When we think about using microdata, the individual-level data that permits analysis at the most granular level, we often think about the way its use is restricted by rules protecting individual privacy. Health data, school data and criminal justice records are all restricted due to various privacy concerns. While some of these restrictions seem necessary, others don’t seem realistic or helpful.

Because of that frustration, our exploration into “open data at the power of one” began with a consideration of the state of the art in data anonymization techniques. If anonymization techniques were robust enough that individuals could not be connected with the released data, we could deploy them widely across public microdata-holding sites and feel quite comfortable advocating for the immediate and universal release of microdata. (As our recent post described, however, while techniques are moving in that direction, we’re not quite there yet.)

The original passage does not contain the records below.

-- pv_equiv track=rewrite | github.com/deeppavlov/learning-to-learn | learning_to_learn/useful_functions.py | create_distribute_map
-- ===== SOURCE A (Python) =====
-- import itertools
--
-- def create_distribute_map(num_distributed, result_length):
--     div = result_length // num_distributed
--     mod = result_length % num_distributed
--     if num_distributed < result_length:
--         num_repeats = [div] * num_distributed
--         for i in range(mod):
--             num_repeats[i] += 1
--     else:
--         num_repeats = [1] * result_length
--     map_ = list(itertools.chain(*[[i] * n_rep for i, n_rep in enumerate(num_repeats)]))
--     return map_
-- ===== SOURCE B (Python) =====
-- def create_distribute_map(num_distributed, result_length):
--     div, mod = divmod(result_length, num_distributed)
--     if num_distributed >= result_length:
--         return list(range(result_length))
--     boundary = mod * (div + 1)
--     return [p // (div + 1) if p < boundary else mod + (p - boundary) // div
--             for p in range(result_length)]
-- ===== Notes on version B (the rewrite author's own statement) =====
-- stated objective: faster
-- what changed: B computes each output position's slot directly via a boundary formula (p//(div+1) below boundary=mod*(div+1), else mod+(p-boundary)//div) instead of building a per-slot repeat-count list and chaining repeated run lists (no intermediate lists are materialized); Pre_ restricts to the natural domain num_distributed >= 1 (A raises ZeroDivisionError at 0, and for negative num_distributed A's empty result is an accident of Python's negative list multiplication).
-- outside the precondition, e.g. on create_distribute_map(-2, 5): A returns [], B returns [0, -1, -1, -2, -2]; on create_distribute_map(0, 5): A raises ZeroDivisionError, B raises ZeroDivisionError
import Mathlib
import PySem

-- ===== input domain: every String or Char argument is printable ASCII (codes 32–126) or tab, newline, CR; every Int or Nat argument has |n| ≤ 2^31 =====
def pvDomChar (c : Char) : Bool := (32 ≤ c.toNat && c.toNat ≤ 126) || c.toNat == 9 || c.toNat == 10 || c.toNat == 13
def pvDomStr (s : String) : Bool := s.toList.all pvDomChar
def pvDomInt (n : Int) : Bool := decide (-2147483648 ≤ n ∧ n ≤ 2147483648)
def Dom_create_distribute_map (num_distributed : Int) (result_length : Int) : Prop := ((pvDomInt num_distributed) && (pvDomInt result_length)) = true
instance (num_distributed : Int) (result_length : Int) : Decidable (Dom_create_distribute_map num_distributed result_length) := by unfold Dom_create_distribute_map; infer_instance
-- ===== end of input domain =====

-- B computes each output position's slot directly with a boundary formula instead of
-- building a per-slot repeat-count list and chaining the repeated runs (alternative decomposition).

-- ===== PORT A =====
def create_distribute_map (num_distributed : Int) (result_length : Int) : List Int :=
  let div := PySem.Int.floordiv result_length num_distributed
  let mod := PySem.Int.mod result_length num_distributed
  let num_repeats : List Int :=
    if num_distributed < result_length then
      (PySem.List.pyRange 0 mod 1).foldl
        (fun l i => PySem.List.pySetD l i (PySem.List.pyGetD l i 0 + 1))
        (PySem.List.pyRepeat [div] num_distributed)
    else
      PySem.List.pyRepeat [(1 : Int)] result_length
  (PySem.List.enumerate num_repeats 0).flatMap
    (fun p => PySem.List.pyRepeat [p.1] p.2)

-- ===== PORT B =====
def create_distribute_map_alt (num_distributed : Int) (result_length : Int) : List Int :=
  let div := PySem.Int.floordiv result_length num_distributed
  let mod := PySem.Int.mod result_length num_distributed
  if num_distributed ≥ result_length then
    PySem.List.pyRange 0 result_length 1
  else
    let boundary := mod * (div + 1)
    (PySem.List.pyRange 0 result_length 1).map (fun p =>
      if p < boundary then PySem.Int.floordiv p (div + 1)
      else mod + PySem.Int.floordiv (p - boundary) div)

-- ===== PRECONDITION & SPEC =====
-- Pre_ restricts to the natural domain num_distributed ≥ 1: at num_distributed = 0 the
-- Python A raises ZeroDivisionError, and for negative num_distributed A's empty result is
-- an accident of Python's negative list multiplication, outside the task's natural domain.
def Pre_create_distribute_map (num_distributed : Int) (result_length : Int) : Prop :=
  1 ≤ num_distributed
instance (num_distributed : Int) (result_length : Int) : Decidable (Pre_create_distribute_map num_distributed result_length) := by unfold Pre_create_distribute_map; infer_instance

def pvWitness_create_distribute_map : Int × Int := (3, 8)

def Spec_create_distribute_map (num_distributed : Int) (result_length : Int) (out : List Int) : Prop := out = create_distribute_map_alt num_distributed result_length
instance (num_distributed : Int) (result_length : Int) (out : List Int) : Decidable (Spec_create_distribute_map num_distributed result_length out) := by unfold Spec_create_distribute_map; infer_instance

-- ===== CLAIM (what is proved, stated in full; the proofs are below) =====
def Claim_equal_create_distribute_map : Prop := ∀ (num_distributed : Int) (result_length : Int), Dom_create_distribute_map num_distributed result_length → Pre_create_distribute_map num_distributed result_length → Spec_create_distribute_map num_distributed result_length (create_distribute_map num_distributed result_length)

-- ===== LEMMAS AND PROOFS =====

-- enumerate distributes over append
theorem pv_enumerate_append {α : Type} (xs ys : List α) (s : Int) :
    PySem.List.enumerate (xs ++ ys) s
      = PySem.List.enumerate xs s ++ PySem.List.enumerate ys (s + xs.length) := by
  induction xs generalizing s with
  | nil => simp [PySem.List.enumerate_nil]
  | cons x xs ih =>
      simp [PySem.List.enumerate_cons, ih, add_assoc]
      ring_nf

-- A's increment loop turns [d]*k into [d+1]*m ++ [d]*(k-m)
theorem pv_loop (k : Nat) (d : Int) :
    ∀ m : Nat, m ≤ k →
      (PySem.List.pyRange 0 (m : Int) 1).foldl
          (fun l i => PySem.List.pySetD l i (PySem.List.pyGetD l i 0 + 1))
          (List.replicate k d)
        = List.replicate m (d + 1) ++ List.replicate (k - m) d := by
  intro m
  induction m with
  | zero => intro _; simp [PySem.List.pyRange_one_eq_nil]
  | succ m ih =>
      intro hmk
      have h0 : (0 : Int) ≤ (m : Int) := by positivity
      have hsplit : PySem.List.pyRange 0 ((m : Nat) + 1 : Int) 1
          = PySem.List.pyRange 0 (m : Int) 1 ++ [(m : Int)] :=
        PySem.List.pyRange_one_succ_right h0
      have hm : ((m + 1 : Nat) : Int) = ((m : Nat) : Int) + 1 := by push_cast; ring
      rw [hm, hsplit, List.foldl_append, ih (by omega)]
      simp only [List.foldl_cons, List.foldl_nil]
      rw [PySem.List.pySetD_natCast]
      have hget : PySem.List.pyGetD
          (List.replicate m (d + 1) ++ List.replicate (k - m) d) ((m : Nat) : Int) 0 = d := by
        rw [PySem.List.pyGetD_natCast]
        rw [List.getD_eq_getElem?_getD, List.getElem?_append_right (by simp)]
        have hlt : 0 < k - m := by omega
        simp [hlt]
      rw [hget]
      rw [List.set_append_right _ _ (by simp)]
      simp only [List.length_replicate, Nat.sub_self]
      have hset : (List.replicate (k - m) d).set 0 (d + 1)
          = (d + 1) :: List.replicate (k - m - 1) d := by
        have hk : k - m = (k - m - 1) + 1 := by omega
        rw [hk]; simp [List.replicate_succ]
      rw [hset]
      have hk2 : k - (m + 1) = k - m - 1 := by omega
      rw [hk2, List.replicate_succ']
      simp

-- a run of n slots each repeated c times, starting at slot s, as a division map
theorem pv_block (c : Nat) (hc : 0 < c) :
    ∀ (n : Nat) (s : Int),
      (PySem.List.enumerate (List.replicate n ((c : Nat) : Int)) s).flatMap
          (fun p => PySem.List.pyRepeat [p.1] p.2)
        = (List.range (n * c)).map (fun q => s + ((q / c : Nat) : Int)) := by
  intro n
  induction n with
  | zero => intro s; simp [PySem.List.enumerate_nil]
  | succ n ih =>
      intro s
      rw [List.replicate_succ, PySem.List.enumerate_cons]
      rw [List.flatMap_cons, ih (s + 1)]
      have hrep : PySem.List.pyRepeat [s] ((c : Nat) : Int) = List.replicate c s := by
        rw [PySem.List.pyRepeat_singleton]; simp
      have hrange : (n + 1) * c = c + n * c := by ring
      rw [hrep, hrange, List.range_add, List.map_append]
      congr 1
      · symm
        apply List.eq_replicate_iff.mpr
        refine ⟨by simp, ?_⟩
        intro b hb
        simp only [List.mem_map, List.mem_range] at hb
        obtain ⟨q, hq, rfl⟩ := hb
        rw [Nat.div_eq_of_lt hq]; simp
      · rw [List.map_map]
        apply List.map_congr_left
        intro q hq
        simp only [Function.comp_apply]
        have hdiv : (c + q) / c = q / c + 1 := by
          rw [Nat.add_comm c q, Nat.add_div_right _ hc]
        rw [hdiv]; push_cast; ring

-- ===== VERDICT (by name: the statement is the Claim_ definition above) =====
theorem create_distribute_map_spec : Claim_equal_create_distribute_map := by
  intro nd rl _ hnd
  have hndpos : (0 : Int) < nd := by exact_mod_cast hnd
  unfold Spec_create_distribute_map
  simp only [create_distribute_map, create_distribute_map_alt]
  by_cases hlt : nd < rl
  · -- general case: nd < rl
    have hmodnn : 0 ≤ PySem.Int.mod rl nd := PySem.Int.mod_nonneg rl hndpos
    have hmodlt : PySem.Int.mod rl nd < nd := PySem.Int.mod_lt rl hndpos
    have hid : PySem.Int.floordiv rl nd * nd + PySem.Int.mod rl nd = rl :=
      PySem.Int.floordiv_mul_add_mod rl nd
    have hdpos : 0 < PySem.Int.floordiv rl nd := by nlinarith
    set k := nd.toNat with hkdef
    set m := (PySem.Int.mod rl nd).toNat with hmdef
    set c1 := (PySem.Int.floordiv rl nd + 1).toNat with hc1def
    set c2 := (PySem.Int.floordiv rl nd).toNat with hc2def
    have hknd : ((k : Nat) : Int) = nd := by omega
    have hmmod : ((m : Nat) : Int) = PySem.Int.mod rl nd := by omega
    have hc1 : ((c1 : Nat) : Int) = PySem.Int.floordiv rl nd + 1 := by omega
    have hc2 : ((c2 : Nat) : Int) = PySem.Int.floordiv rl nd := by omega
    have hc12 : c1 = c2 + 1 := by omega
    have hmk : m ≤ k := by omega
    have hrlnat : rl = ((k * c2 + m : Nat) : Int) := by
      push_cast
      rw [hc2, hmmod, hknd, mul_comm]
      omega
    rw [if_pos hlt, if_neg (by omega : ¬ nd ≥ rl)]
    rw [PySem.List.pyRepeat_singleton, ← hkdef, ← hmmod]
    rw [pv_loop k _ m hmk]
    rw [pv_enumerate_append, List.flatMap_append]
    rw [← hc1, ← hc2]
    rw [pv_block c1 (by omega) m 0]
    simp only [List.length_replicate]
    rw [pv_block c2 (by omega) (k - m) ((0 : Int) + (m : Int))]
    -- B side: split the range at the boundary
    have hbnd : ((m : Nat) : Int) * ((c1 : Nat) : Int) = ((m * c1 : Nat) : Int) := by
      push_cast; ring
    have hble : ((m * c1 : Nat) : Int) ≤ rl := by
      rw [hrlnat]
      have h1 : m * c1 ≤ k * c2 + m := by
        have h2 : m * c2 ≤ k * c2 := Nat.mul_le_mul_right c2 hmk
        calc m * c1 = m * c2 + m := by rw [hc12]; ring
        _ ≤ k * c2 + m := by omega
      exact_mod_cast h1
    rw [hbnd]
    rw [PySem.List.pyRange_one_append 0 ((m * c1 : Nat) : Int) rl (by positivity) hble,
        List.map_append]
    congr 1
    · -- first segment
      have hmc : (((m * c1 : Nat) : Int) - 0).toNat = m * c1 := by omega
      rw [PySem.List.pyRange_one, hmc, List.map_map]
      apply List.map_congr_left
      intro q hq
      simp only [List.mem_range] at hq
      simp only [Function.comp_apply, zero_add]
      rw [if_pos (by exact_mod_cast hq)]
      rw [PySem.Int.floordiv_natCast]
    · -- second segment
      have hlen : (rl - ((m * c1 : Nat) : Int)).toNat = (k - m) * c2 := by
        rw [hrlnat]
        have : k * c2 + m - m * c1 = (k - m) * c2 := by
          rw [hc12]
          have h2 : m * c2 ≤ k * c2 := Nat.mul_le_mul_right c2 hmk
          calc k * c2 + m - m * (c2 + 1) = k * c2 + m - (m * c2 + m) := by ring_nf
          _ = k * c2 - m * c2 := by omega
          _ = (k - m) * c2 := by rw [Nat.sub_mul]
        omega
      rw [PySem.List.pyRange_one, hlen, List.map_map]
      apply List.map_congr_left
      intro q hq
      simp only [List.mem_range] at hq
      simp only [Function.comp_apply]
      rw [if_neg (by push_cast; omega)]
      rw [add_sub_cancel_left, PySem.Int.floordiv_natCast]
      simp
  · -- trivial case: nd ≥ rl, one index per slot
    rw [if_neg hlt, if_pos (by omega : nd ≥ rl)]
    rw [PySem.List.pyRepeat_singleton]
    rw [show List.replicate rl.toNat (1 : Int) = List.replicate rl.toNat ((1 : Nat) : Int) from by
      norm_num]
    rw [pv_block 1 (by norm_num) rl.toNat 0]
    rw [PySem.List.pyRange_one]
    simp [Nat.div_one]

At the same time, it is also important to point out that not all kinds of individual-level data are held to the same privacy standard. Some data legally contain personally identifiable information. While we wouldn’t have to worry about violating privacy protection laws under conditions of perfect data anonymization, we also don’t have to worry about violating privacy protection laws where individual-level datasets legally contain identified data.

Exploring the varied terrain of legally-identified data helps show how different datasets, even closely related datasets, may have very different levels of protection. Circumstances of history, our legal traditions, and the political ability to fight for privacy or argue a countervailing public interest all affect the legal determination of which personally-identified information can be publicly released and which can not. In other words, the determination of which data can be legally identified occurs through a social and political process and is not an exact science.

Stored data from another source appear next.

-- pv_equiv track=rewrite | github.com/SohanRokka4/Hamrobazar_musical_instrument_price-analysis_tool | manage_scraped_data.py | categorize_brand_tier
-- ===== SOURCE A (Python) =====
-- def categorize_brand_tier(name,price):
--     """Classify brands into premium, mid-range, or budget tiers"""
--
--     brand_name = name.split(" ")
--     dirt_cheap = ['givson', 'frender', 'epephone', 'clapton', 'mars', 'pluto', 'vt', 'venus', 'indian', 'hovner', 'signature', 'kasper', 'volume']
--     budget = [ 'f6000', 'mantra', 'dreammaker', 'devisor', 'manaslu', '4-band', 'equaliser', 'tuner', 'dream', 'rocket']
--     midrange = ['yamaha', 'ibanez', 'takamine', 'crafter', 'enya', 'jet', 'hex', 'cort', 'samick', 'sqoe', 'bacchus', 'cate', 'sx', 'k-marth', 'tagima']
--     premium = ['gibson', 'fender', 'martin', 'taylor', 'prs', 'emg', 'gretsch']
--
--
--     for brand in brand_name:
--         if (brand.lower()  in premium and price < 50000) or (brand.lower()  in midrange and price < 18000):
--             return 'bootleg/budget'
--         elif brand.lower() in dirt_cheap:
--             return 'indian_budget'
--         elif brand.lower() in budget:
--             return 'budget'
--         elif brand.lower() in midrange:
--             return 'midrange'
--         elif brand.lower() in premium:
--             return 'premium'
--     return 'unknown'
-- ===== SOURCE B (Python) =====
-- # Word -> (final label, optional price cap below which the item is 'bootleg/budget').
-- _TABLE = {}
-- for _w in ['givson', 'frender', 'epephone', 'clapton', 'mars', 'pluto', 'vt', 'venus', 'indian', 'hovner', 'signature', 'kasper', 'volume']:
--     _TABLE[_w] = ('indian_budget', None)
-- for _w in ['f6000', 'mantra', 'dreammaker', 'devisor', 'manaslu', '4-band', 'equaliser', 'tuner', 'dream', 'rocket']:
--     _TABLE[_w] = ('budget', None)
-- for _w in ['yamaha', 'ibanez', 'takamine', 'crafter', 'enya', 'jet', 'hex', 'cort', 'samick', 'sqoe', 'bacchus', 'cate', 'sx', 'k-marth', 'tagima']:
--     _TABLE[_w] = ('midrange', 18000)
-- for _w in ['gibson', 'fender', 'martin', 'taylor', 'prs', 'emg', 'gretsch']:
--     _TABLE[_w] = ('premium', 50000)
--
-- def categorize_brand_tier(name, price):
--     """Classify brands into price tiers: fold right-to-left over the words with an
--     accumulator, so the earliest recognised word overwrites last and wins."""
--     result = 'unknown'
--     for word in reversed(name.split(" ")):
--         hit = _TABLE.get(word.lower())
--         if hit is not None:
--             label, cap = hit
--             result = 'bootleg/budget' if cap is not None and price < cap else label
--     return result
-- ===== Notes on version B (the rewrite author's own statement) =====
-- stated objective: alternative
-- what changed: A early-returns from a forward scan through an if/elif ladder of five list membership tests per word; B has no early exit and no branch ladder: it folds right-to-left over the words with an accumulator (earliest hit overwrites last), and the classification is pure data, a table mapping each word to its (label, optional price cap) pair resolved by one comparison.
import Mathlib
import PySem

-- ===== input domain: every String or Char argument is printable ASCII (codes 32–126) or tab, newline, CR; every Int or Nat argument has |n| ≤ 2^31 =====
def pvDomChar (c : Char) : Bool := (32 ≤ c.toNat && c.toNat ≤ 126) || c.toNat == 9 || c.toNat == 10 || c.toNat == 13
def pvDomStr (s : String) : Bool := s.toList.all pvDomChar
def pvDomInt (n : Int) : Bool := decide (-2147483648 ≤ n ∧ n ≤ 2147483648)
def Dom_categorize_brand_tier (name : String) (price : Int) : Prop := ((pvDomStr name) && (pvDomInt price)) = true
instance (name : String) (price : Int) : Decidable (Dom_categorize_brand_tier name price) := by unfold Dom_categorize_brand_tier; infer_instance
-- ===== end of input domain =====

-- B replaces A's forward early-return scan with five list-membership tests per word by a
-- right-to-left accumulator fold over one word→(label, price cap) table (objective: alternative).
-- Both are total; return values only, no mutation.

-- the four brand lists (shared module constants of both versions)
def pvDirtCheap : List String := ["givson", "frender", "epephone", "clapton", "mars", "pluto", "vt", "venus", "indian", "hovner", "signature", "kasper", "volume"]
def pvBudget : List String := ["f6000", "mantra", "dreammaker", "devisor", "manaslu", "4-band", "equaliser", "tuner", "dream", "rocket"]
def pvMidrange : List String := ["yamaha", "ibanez", "takamine", "crafter", "enya", "jet", "hex", "cort", "samick", "sqoe", "bacchus", "cate", "sx", "k-marth", "tagima"]
def pvPremium : List String := ["gibson", "fender", "martin", "taylor", "prs", "emg", "gretsch"]

-- ===== PORT A =====
-- A's for-loop over the words, with its if/elif ladder of list-membership tests.
def pvGoA : List String → Int → String
  | [], _ => "unknown"
  | brand :: rest, price =>
    if (PySem.Str.lower brand ∈ pvPremium ∧ price < 50000) ∨ (PySem.Str.lower brand ∈ pvMidrange ∧ price < 18000) then "bootleg/budget"
    else if PySem.Str.lower brand ∈ pvDirtCheap then "indian_budget"
    else if PySem.Str.lower brand ∈ pvBudget then "budget"
    else if PySem.Str.lower brand ∈ pvMidrange then "midrange"
    else if PySem.Str.lower brand ∈ pvPremium then "premium"
    else pvGoA rest price

def categorize_brand_tier (name : String) (price : Int) : String :=
  -- name.split(" "): sep is the nonempty literal " ", so split? is always `some`
  pvGoA ((PySem.Str.split? name " ").getD []) price

-- ===== PORT B =====
-- the module-level dict _TABLE of Source B: word → (final label, optional price cap)
def pvTable : PySem.Dict String (String × Option Int) :=
  PySem.Dict.ofList
    (pvDirtCheap.map (fun w => (w, ("indian_budget", (none : Option Int))))
      ++ pvBudget.map (fun w => (w, ("budget", (none : Option Int))))
      ++ pvMidrange.map (fun w => (w, ("midrange", some (18000 : Int))))
      ++ pvPremium.map (fun w => (w, ("premium", some (50000 : Int)))))

-- loop body of Source B: a miss keeps the accumulator, a hit overwrites it
def pvStep (price : Int) (acc : String) (word : String) : String :=
  match pvTable.get? (PySem.Str.lower word) with
  | none => acc
  | some (label, cap) =>
    match cap with
    | some c => if price < c then "bootleg/budget" else label
    | none => label

def categorize_brand_tier_alt (name : String) (price : Int) : String :=
  (((PySem.Str.split? name " ").getD []).reverse).foldl (pvStep price) "unknown"

-- ===== PRECONDITION & SPEC =====
def Spec_categorize_brand_tier (name : String) (price : Int) (out : String) : Prop := out = categorize_brand_tier_alt name price
instance (name : String) (price : Int) (out : String) : Decidable (Spec_categorize_brand_tier name price out) := by unfold Spec_categorize_brand_tier; infer_instance

-- ===== CLAIM (what is proved, stated in full; the proofs are below) =====
def Claim_equal_categorize_brand_tier : Prop := ∀ (name : String) (price : Int), Dom_categorize_brand_tier name price → Spec_categorize_brand_tier name price (categorize_brand_tier name price)

-- ===== LEMMAS AND PROOFS =====

-- lookup in a literal assoc dict built from one tier's list: first segment decides or fall through
theorem pvGet_mk_map_append {α : Type} (L : List String) (c : α) (r : List (String × α)) (s : String) :
    (PySem.Dict.mk (L.map (fun w => (w, c)) ++ r)).get? s
      = if s ∈ L then some c else (PySem.Dict.mk r).get? s := by
  induction L with
  | nil => simp
  | cons w L ih =>
    simp only [List.map_cons, List.cons_append, PySem.Dict.get?_mk_cons, ih, List.mem_cons]
    by_cases hw : w = s
    · simp [hw]
    · simp [hw, Ne.symm hw]

-- the built table is the plain (nodup-key) assoc list of its pairs
theorem pvTable_eq_mk :
    pvTable = PySem.Dict.mk
      (pvDirtCheap.map (fun w => (w, ("indian_budget", (none : Option Int))))
        ++ pvBudget.map (fun w => (w, ("budget", (none : Option Int))))
        ++ pvMidrange.map (fun w => (w, ("midrange", some (18000 : Int))))
        ++ pvPremium.map (fun w => (w, ("premium", some (50000 : Int))))) := by
  set_option maxRecDepth 8192 in decide

theorem pvTable_get (s : String) :
    pvTable.get? s
      = if s ∈ pvDirtCheap then some ("indian_budget", none)
        else if s ∈ pvBudget then some ("budget", none)
        else if s ∈ pvMidrange then some ("midrange", some 18000)
        else if s ∈ pvPremium then some ("premium", some 50000)
        else none := by
  rw [pvTable_eq_mk]
  simp only [List.append_assoc]
  rw [pvGet_mk_map_append, pvGet_mk_map_append, pvGet_mk_map_append,
    ← List.append_nil (pvPremium.map (fun w => (w, ("premium", some (50000 : Int))))), pvGet_mk_map_append]
  simp [PySem.Dict.get?]

-- the four brand lists are pairwise disjoint
set_option maxRecDepth 4096 in
theorem pvDisj_dc_mid : ∀ s, s ∈ pvDirtCheap → s ∉ pvMidrange := by decide
set_option maxRecDepth 4096 in
theorem pvDisj_dc_prem : ∀ s, s ∈ pvDirtCheap → s ∉ pvPremium := by decide
set_option maxRecDepth 4096 in
theorem pvDisj_bud_mid : ∀ s, s ∈ pvBudget → s ∉ pvMidrange := by decide
set_option maxRecDepth 4096 in
theorem pvDisj_bud_prem : ∀ s, s ∈ pvBudget → s ∉ pvPremium := by decide
set_option maxRecDepth 4096 in
theorem pvDisj_mid_prem : ∀ s, s ∈ pvMidrange → s ∉ pvPremium := by decide

-- the reversed fold equals A's early-return scan: the last overwrite is the first match
set_option maxRecDepth 100000 in
theorem pvGo_eq (ws : List String) (price : Int) :
    pvGoA ws price = (ws.reverse).foldl (pvStep price) "unknown" := by
  induction ws with
  | nil => rfl
  | cons w rest ih =>
    rw [List.reverse_cons, List.foldl_append, ← ih]
    simp only [pvGoA, List.foldl]
    unfold pvStep
    rw [pvTable_get]
    set s := PySem.Str.lower w with hs
    by_cases hdc : s ∈ pvDirtCheap
    · have h1 := pvDisj_dc_mid s hdc
      have h2 := pvDisj_dc_prem s hdc
      simp [hdc, h1, h2]
    · by_cases hbud : s ∈ pvBudget
      · have h1 := pvDisj_bud_mid s hbud
        have h2 := pvDisj_bud_prem s hbud
        simp [hdc, hbud, h1, h2]
      · by_cases hmid : s ∈ pvMidrange
        · have h1 := pvDisj_mid_prem s hmid
          by_cases hp : price < 18000 <;> simp [hdc, hbud, hmid, h1, hp]
        · by_cases hprem : s ∈ pvPremium
          · by_cases hp : price < 50000 <;> simp [hdc, hbud, hmid, hprem, hp]
          · simp [hdc, hbud, hmid, hprem]

-- ===== VERDICT (by name: the statement is the Claim_ definition above) =====
theorem categorize_brand_tier_spec : Claim_equal_categorize_brand_tier := by
  intro name price _
  unfold Spec_categorize_brand_tier categorize_brand_tier categorize_brand_tier_alt
  exact pvGo_eq _ _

While there is no clear or absolute rule for determining which personally-identifiable data should be legally available, arguments about legally identified data always operate by balancing social benefit and individual harm. When there are convincing political arguments that the social benefit strongly outweighs the individual harm, it’s easier to maintain public access to personally identified data. Where there are convincing political arguments that people are significantly harmed by identified data with little countervailing social benefit, policies are more likely to restrict access.

So what kind of data currently does legally include personally-identifiable information?

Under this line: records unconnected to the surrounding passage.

-- pv_equiv track=rewrite | github.com/wahhajjaved/large_language_maniacs | downloaded_data/ctssb/cache/t2jrbot_342fbd9a2df1e11a4331f675729e68d53999d8cc_after.py | __recv
-- ===== SOURCE A (Python) =====
-- class Error(Exception):
--     pass
--
-- def __recv(msg):
--     prefix = ""
--
--     if msg.startswith(":"):
--         prefix, sep, msg = msg.partition(" ")
--         prefix = prefix[1:]
--         if sep != " ":
--             raise Error("received message has malformed prefix", sep)
--
--     command, _, paramstr = msg.partition(" ")
--
--     params = []
--     while paramstr:
--         if paramstr.startswith(":"):
--             param = paramstr[1:]
--             paramstr = ""
--         else:
--             param, _, paramstr = paramstr.partition(" ")
--         params.append(param)
--
--     return prefix, command, params
-- ===== SOURCE B (Python) =====
-- class Error(Exception):
--     pass
--
--
-- def __recv(msg):
--     # Tokenize the parameter remainder with a single find/split instead of
--     # repeatedly re-partitioning it in a loop.
--     prefix = ""
--     if msg.startswith(":"):
--         if " " not in msg:
--             raise Error("received message has malformed prefix", "")
--         prefix, msg = msg.split(" ", 1)
--         prefix = prefix[1:]
--
--     command, _, paramstr = msg.partition(" ")
--
--     if not paramstr:
--         params = []
--     elif paramstr.startswith(":"):
--         params = [paramstr[1:]]
--     else:
--         k = paramstr.find(" :")
--         if k == -1:
--             params = paramstr.split(" ")
--             if params[-1] == "":
--                 params.pop()
--         else:
--             params = paramstr[:k].split(" ") + [paramstr[k + 2:]]
--
--     return prefix, command, params
-- ===== Notes on version B (the rewrite author's own statement) =====
-- stated objective: alternative
-- what changed: A's while-loop that repeatedly re-partitions the parameter string is replaced by a loop-free decomposition: a single find of the space-colon marker locates the trailing parameter, one split on spaces yields the middle parameters (dropping a trailing empty piece), and the prefix is taken with one bounded split.
import Mathlib
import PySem

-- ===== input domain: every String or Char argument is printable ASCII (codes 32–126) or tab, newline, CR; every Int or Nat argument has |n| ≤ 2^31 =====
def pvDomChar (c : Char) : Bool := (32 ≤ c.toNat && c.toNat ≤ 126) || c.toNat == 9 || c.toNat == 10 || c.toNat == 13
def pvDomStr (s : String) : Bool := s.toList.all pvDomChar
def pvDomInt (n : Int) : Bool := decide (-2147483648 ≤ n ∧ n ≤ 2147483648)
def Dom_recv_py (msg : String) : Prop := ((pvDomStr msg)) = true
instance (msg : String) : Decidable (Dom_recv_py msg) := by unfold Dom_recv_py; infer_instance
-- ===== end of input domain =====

We can begin to answer that question by considering how the official American collection, provision and restriction of individual-level information has changed over time.

In the colonial era (as now), the right to government-held information sprang from the existence of official collections of data. In colonial America, the mandated collection of such documents as probate records, land-ownership records and vital records provided a core set of public data that individuals could access for specific legal uses. The records of court trials were also available. These, however, were generally available for inspection to anybody, without a specific legal mandate, in line with the ancient common law right to a public trial.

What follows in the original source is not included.